Carole Cadwalladr : journaliste tendance activiste
A l’heure où le journalisme est de plus en plus déconsidéré, du fait du manque d’indépendance des principaux organes de presse, Carole Cadwalladr fait figure d’exception. En 2018, elle obtient du jour au lendemain une notoriété sur la scène internationale en faisant tomber la société Cambridge Analytica à l’issue d’un véritable travail d’investigation.
Dans une grande enquête publiée dans le Guardian, elle accuse la société Cambridge Analytica d’avoir utilisé les données personnelles de plusieurs dizaines de millions d’utilisateurs de Facebook dans le but de cibler des messages favorables au Brexit, au Royaume Uni, ou encore favorables à l’élection de Donald Trump en 2016. Cette série d’articles signera la mise en faillite et la disparition de Cambridge Analytica, dont les algorithmes et dirigeants sont aujourd’hui chez Emerdata ltd.
Cette enquête vaudra à Carole Cadwalladr le prix Orwell, prestigieux prix britannique de l’écriture politique, ainsi qu’une nomination en finale pour le fameux prix Pulitzer.
Si Carole Cadwalladr n’a jamais accordé d’importance aux prix, elle reconnaît cependant que ce prix Orwell lui a donné « une sorte de poids et de gravité qui m’ont fait défaut jusqu’à présent et c’est vraiment utile. Parce qu’il y a tellement de tentatives de miner ma crédibilité. (…) Cela aide simplement à les faire reculer » explique-t-elle, parlant de ses détracteurs, dans une interview publiée dans politicalquarterly.blog.
Entre féminité et rébellion
Carole est une grande et belle femme de cinquante et un ans, aux yeux bleus et aux cheveux blonds, dont le style résulte en un harmonieux mélange de force, de féminité et de rébellion. On la voit souvent vêtue d’une veste en cuir noir sur un haut moulant.
Cadwalladr à ses fans pour qui elle est un modèle d’irrévérence, de courage, une infatigable chercheuse de vérité.
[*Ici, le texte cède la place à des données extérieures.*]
-- pv_equiv track=rewrite | github.com/Maxvolk15/mtuci_labs | SIAOD/lab3/5_Events.py | greedy_schedule
-- ===== SOURCE A (Python) =====
-- days_order = ["Monday", "Tuesday", "Wednesday", "Thursday", "Friday", "Saturday", "Sunday"]
--
-- def to_minutes(t):
--     return t[0] * 60 + t[1]
--
-- def greedy_schedule(events):
--     selected_events = []
--     schedule_by_day = {}
--
--     for day in days_order:
--         day_events = [event for event in events if event[1] == day]
--
--         day_events.sort(key=lambda event: to_minutes(event[3]))
--
--         chosen_for_day = []
--         current_end = to_minutes((8, 0))
--
--         for event in day_events:
--             title, event_day, start, end, description = event
--             start_minutes = to_minutes(start)
--             end_minutes = to_minutes(end)
--
--             if start_minutes < to_minutes((8, 0)):
--                 continue
--             if end_minutes > to_minutes((18, 0)):
--                 continue
--
--             if start_minutes >= current_end:
--                 chosen_for_day.append(event)
--                 current_end = end_minutes
--
--         if chosen_for_day:
--             schedule_by_day[day] = chosen_for_day
--             selected_events.extend(chosen_for_day)
--
--     return selected_events, schedule_by_day
-- ===== SOURCE B (Python) =====
-- days_order = ["Monday", "Tuesday", "Wednesday", "Thursday", "Friday", "Saturday", "Sunday"]
--
-- def to_minutes(t):
--     return t[0] * 60 + t[1]
--
-- def greedy_schedule(events):
--     # One global stable sort by end time and ONE greedy pass over all events,
--     # keeping a per-day current-end dictionary, instead of seven per-day
--     # filter+sort+greedy loops.
--     valid_days = set(days_order)
--     ends = {}
--     buckets = {}
--     for e in sorted(events, key=lambda ev: to_minutes(ev[3])):
--         day = e[1]
--         if day in valid_days and to_minutes(e[2]) >= 480 \
--                 and to_minutes(e[3]) <= 1080 \
--                 and to_minutes(e[2]) >= ends.get(day, 480):
--             buckets.setdefault(day, []).append(e)
--             ends[day] = to_minutes(e[3])
--     selected_events = [e for day in days_order for e in buckets.get(day, [])]
--     schedule_by_day = {day: buckets[day] for day in days_order if buckets.get(day, [])}
--     return selected_events, schedule_by_day
-- ===== Notes on version B (the rewrite author's own statement) =====
-- stated objective: alternative
-- what changed: B replaces A's seven per-weekday filter+sort+greedy loops by one global stable sort of all events by end time followed by a single greedy pass that maintains a per-day current-end dictionary, assembling selected_events and schedule_by_day from the resulting buckets at the end.
import Mathlib
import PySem

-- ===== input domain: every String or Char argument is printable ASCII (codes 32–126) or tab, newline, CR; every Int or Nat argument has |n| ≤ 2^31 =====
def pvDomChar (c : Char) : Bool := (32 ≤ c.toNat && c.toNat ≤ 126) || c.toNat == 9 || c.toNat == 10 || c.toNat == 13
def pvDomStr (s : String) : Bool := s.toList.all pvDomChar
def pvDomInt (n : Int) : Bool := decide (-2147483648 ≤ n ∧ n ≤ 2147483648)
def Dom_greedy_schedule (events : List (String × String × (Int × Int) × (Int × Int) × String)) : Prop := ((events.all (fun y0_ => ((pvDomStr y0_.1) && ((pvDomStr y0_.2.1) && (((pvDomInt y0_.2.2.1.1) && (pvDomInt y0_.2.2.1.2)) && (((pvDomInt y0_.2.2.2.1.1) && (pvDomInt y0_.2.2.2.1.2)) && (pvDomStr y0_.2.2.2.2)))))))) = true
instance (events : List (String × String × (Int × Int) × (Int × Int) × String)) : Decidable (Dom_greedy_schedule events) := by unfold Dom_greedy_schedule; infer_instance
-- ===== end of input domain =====

-- B replaces A's seven per-weekday filter+sort+greedy loops by ONE global stable sort of all
-- events by end time followed by ONE greedy pass maintaining a per-day current-end dictionary
-- (objective: alternative single-pass decomposition, same asymptotic cost).

abbrev Ev := String × String × (Int × Int) × (Int × Int) × String

def days_order : List String :=
  ["Monday", "Tuesday", "Wednesday", "Thursday", "Friday", "Saturday", "Sunday"]

def to_minutes (t : Int × Int) : Int := t.1 * 60 + t.2

-- ===== PORT A =====
-- A's inner greedy loop body, named (the three guarded branches, in A's order)
def innerStepA (st : List Ev × Int) (event : Ev) : List Ev × Int :=
  if to_minutes event.2.2.1 < to_minutes (8, 0) then st
  else if to_minutes event.2.2.2.1 > to_minutes (18, 0) then st
  else if to_minutes event.2.2.1 ≥ st.2 then (st.1 ++ [event], to_minutes event.2.2.2.1)
  else st

def greedy_schedule (events : List (String × String × (Int × Int) × (Int × Int) × String)) : (List (String × String × (Int × Int) × (Int × Int) × String)) × (List (String × List (String × String × (Int × Int) × (Int × Int) × String))) :=
  let res := days_order.foldl
    (fun (acc : List Ev × PySem.Dict String (List Ev)) day =>
      let day_events := events.filter (fun event => event.2.1 == day)
      let day_events := PySem.List.sorted day_events (fun event => to_minutes event.2.2.2.1) false
      let chosen_for_day := (day_events.foldl innerStepA ([], to_minutes (8, 0))).1
      if chosen_for_day ≠ [] then
        (acc.1 ++ chosen_for_day, acc.2.insert day chosen_for_day)
      else acc)
    (([] : List Ev), (PySem.Dict.empty : PySem.Dict String (List Ev)))
  (res.1, res.2.items)

-- ===== PORT B =====
-- B's single-pass loop body: the per-day current-end dict and the per-day buckets
def passStep (valid : PySem.Set String)
    (st : PySem.Dict String Int × PySem.Dict String (List Ev)) (e : Ev) :
    PySem.Dict String Int × PySem.Dict String (List Ev) :=
  if e.2.1 ∈ valid ∧ 480 ≤ to_minutes e.2.2.1 ∧ to_minutes e.2.2.2.1 ≤ 1080
      ∧ st.1.getD e.2.1 480 ≤ to_minutes e.2.2.1 then
    (st.1.insert e.2.1 (to_minutes e.2.2.2.1), st.2.modify e.2.1 [] (· ++ [e]))
  else st

def greedy_schedule_alt (events : List (String × String × (Int × Int) × (Int × Int) × String)) : (List (String × String × (Int × Int) × (Int × Int) × String)) × (List (String × List (String × String × (Int × Int) × (Int × Int) × String))) :=
  let valid_days := PySem.Set.ofList days_order
  let res := (PySem.List.sorted events (fun ev => to_minutes ev.2.2.2.1) false).foldl
    (passStep valid_days) (PySem.Dict.empty, PySem.Dict.empty)
  let buckets := res.2
  (days_order.flatMap (fun day => buckets.getD day []),
   (days_order.foldl
      (fun (sch : PySem.Dict String (List Ev)) day =>
        if buckets.getD day [] ≠ [] then sch.insert day (buckets.getD day []) else sch)
      PySem.Dict.empty).items)

-- ===== PRECONDITION & SPEC =====
def Spec_greedy_schedule (events : List (String × String × (Int × Int) × (Int × Int) × String)) (out : (List (String × String × (Int × Int) × (Int × Int) × String)) × (List (String × List (String × String × (Int × Int) × (Int × Int) × String)))) : Prop := out = greedy_schedule_alt events
instance (events : List (String × String × (Int × Int) × (Int × Int) × String)) (out : (List (String × String × (Int × Int) × (Int × Int) × String)) × (List (String × List (String × String × (Int × Int) × (Int × Int) × String)))) : Decidable (Spec_greedy_schedule events out) := by
  unfold Spec_greedy_schedule
  letI : DecidableEq (List (String × String × (Int × Int) × (Int × Int) × String)) :=
    fun x y => List.hasDecEq x y
  letI : DecidableEq (List (String × List (String × String × (Int × Int) × (Int × Int) × String))) :=
    fun x y => List.hasDecEq x y
  infer_instance

-- ===== CLAIM (what is proved, stated in full; the proofs are below) =====
def Claim_equal_greedy_schedule : Prop := ∀ (events : List (String × String × (Int × Int) × (Int × Int) × String)), Dom_greedy_schedule events → Spec_greedy_schedule events (greedy_schedule events)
Mais elle a aussi ses adversaires, nombreux, qui la voient comme une théoricienne du complot, prête à tout pour obtenir de qu’elle veut, une « femme chatte enragée » pour reprendre les termes misogynes du journaliste de la BBC Andrew Neil.
Carole Cadalladr est née en 1969 à Taunton, Sommerset. Elle étudie à Hertfort College à Oxford. Elle commence sa carrière de journaliste au Daily Telegraph avant d’intégrer le groupe The Guardian. Elle écrit pour The Observer depuis 2005, où elle s’attaque à tout, des déchets alimentaires aux effets des « drogues intelligentes » en passant par Marilyn Manson ou Adele.
C’est en 2016 qu’elle commence à consacrer son espace hebdomadaire à une série explorant comment les plateformes de médias sociaux, en particulier Facebook et Google, ont fait preuve d’une négligence frisant la malveillance concernant leur pouvoir accumulé et les responsabilités démocratiques qui en découlent.
Auteur d’un roman à succès
Elle publie dans The Observer une série d’articles faisant état de malversations des militants de Brexit, et du financement illicite de Vote Leave, lors du référendum sur l’adhésion à l’UE en 2016. Elle y dénonce encore des liens présumés entre Nigel Farage, la campagne présidentielle de Donald Trump en 2016 et l’influence russe sur l’élection présidentielle de 2016. Ces allégations donneront lieu à une enquête aux États-Unis, même si le rapport Mueller relatif à cette enquête démentira finalement qu’il y ait des preuves de cette ingérence russe.
A côté de ses activités de journaliste d’investigation, Carole Caldwell est aussi écrivain. Son premier roman, « The Family Tree », est d’emblée un succès. Il est sélectionné pour le prix des écrivains du Commonwealth 2006, ainsi que de nombreux autres prix. Il est également diffusé en cinq épisodes sur BBC Radio. Aux États-Unis, il fait partie de la sélection du New York Times Book Review Editor’s Choice.
Une idée « têtue » de la justice
« Dans la conversation, elle est bavarde, agréable et gentille ; son personnage en ligne, cependant, est plus combatif. Sur Twitter, elle lance des boules de feu à ses détracteurs, qui comprennent des personnalités influentes de la politique, des affaires et de la Silicon Valley. » décrit Elisabeth Zerofsky, qui l’a interviewée pour le Columbia Journalism Review. Elle a une idée « têtue » de la justice, ce qui pour certains, la rend grincheuse quand d’autres sont frustrés parce qu’elle a raison… tout simplement!
Ironie du sort, Carole Caldwalldr, nouvelle icône du journalisme d’investigation, possède à la base une formation à l’écriture de reportage. C’est sur le terrain qu’elle est entrée dans le journalisme d’investigation où elle s’est fait indéniablement une place de choix.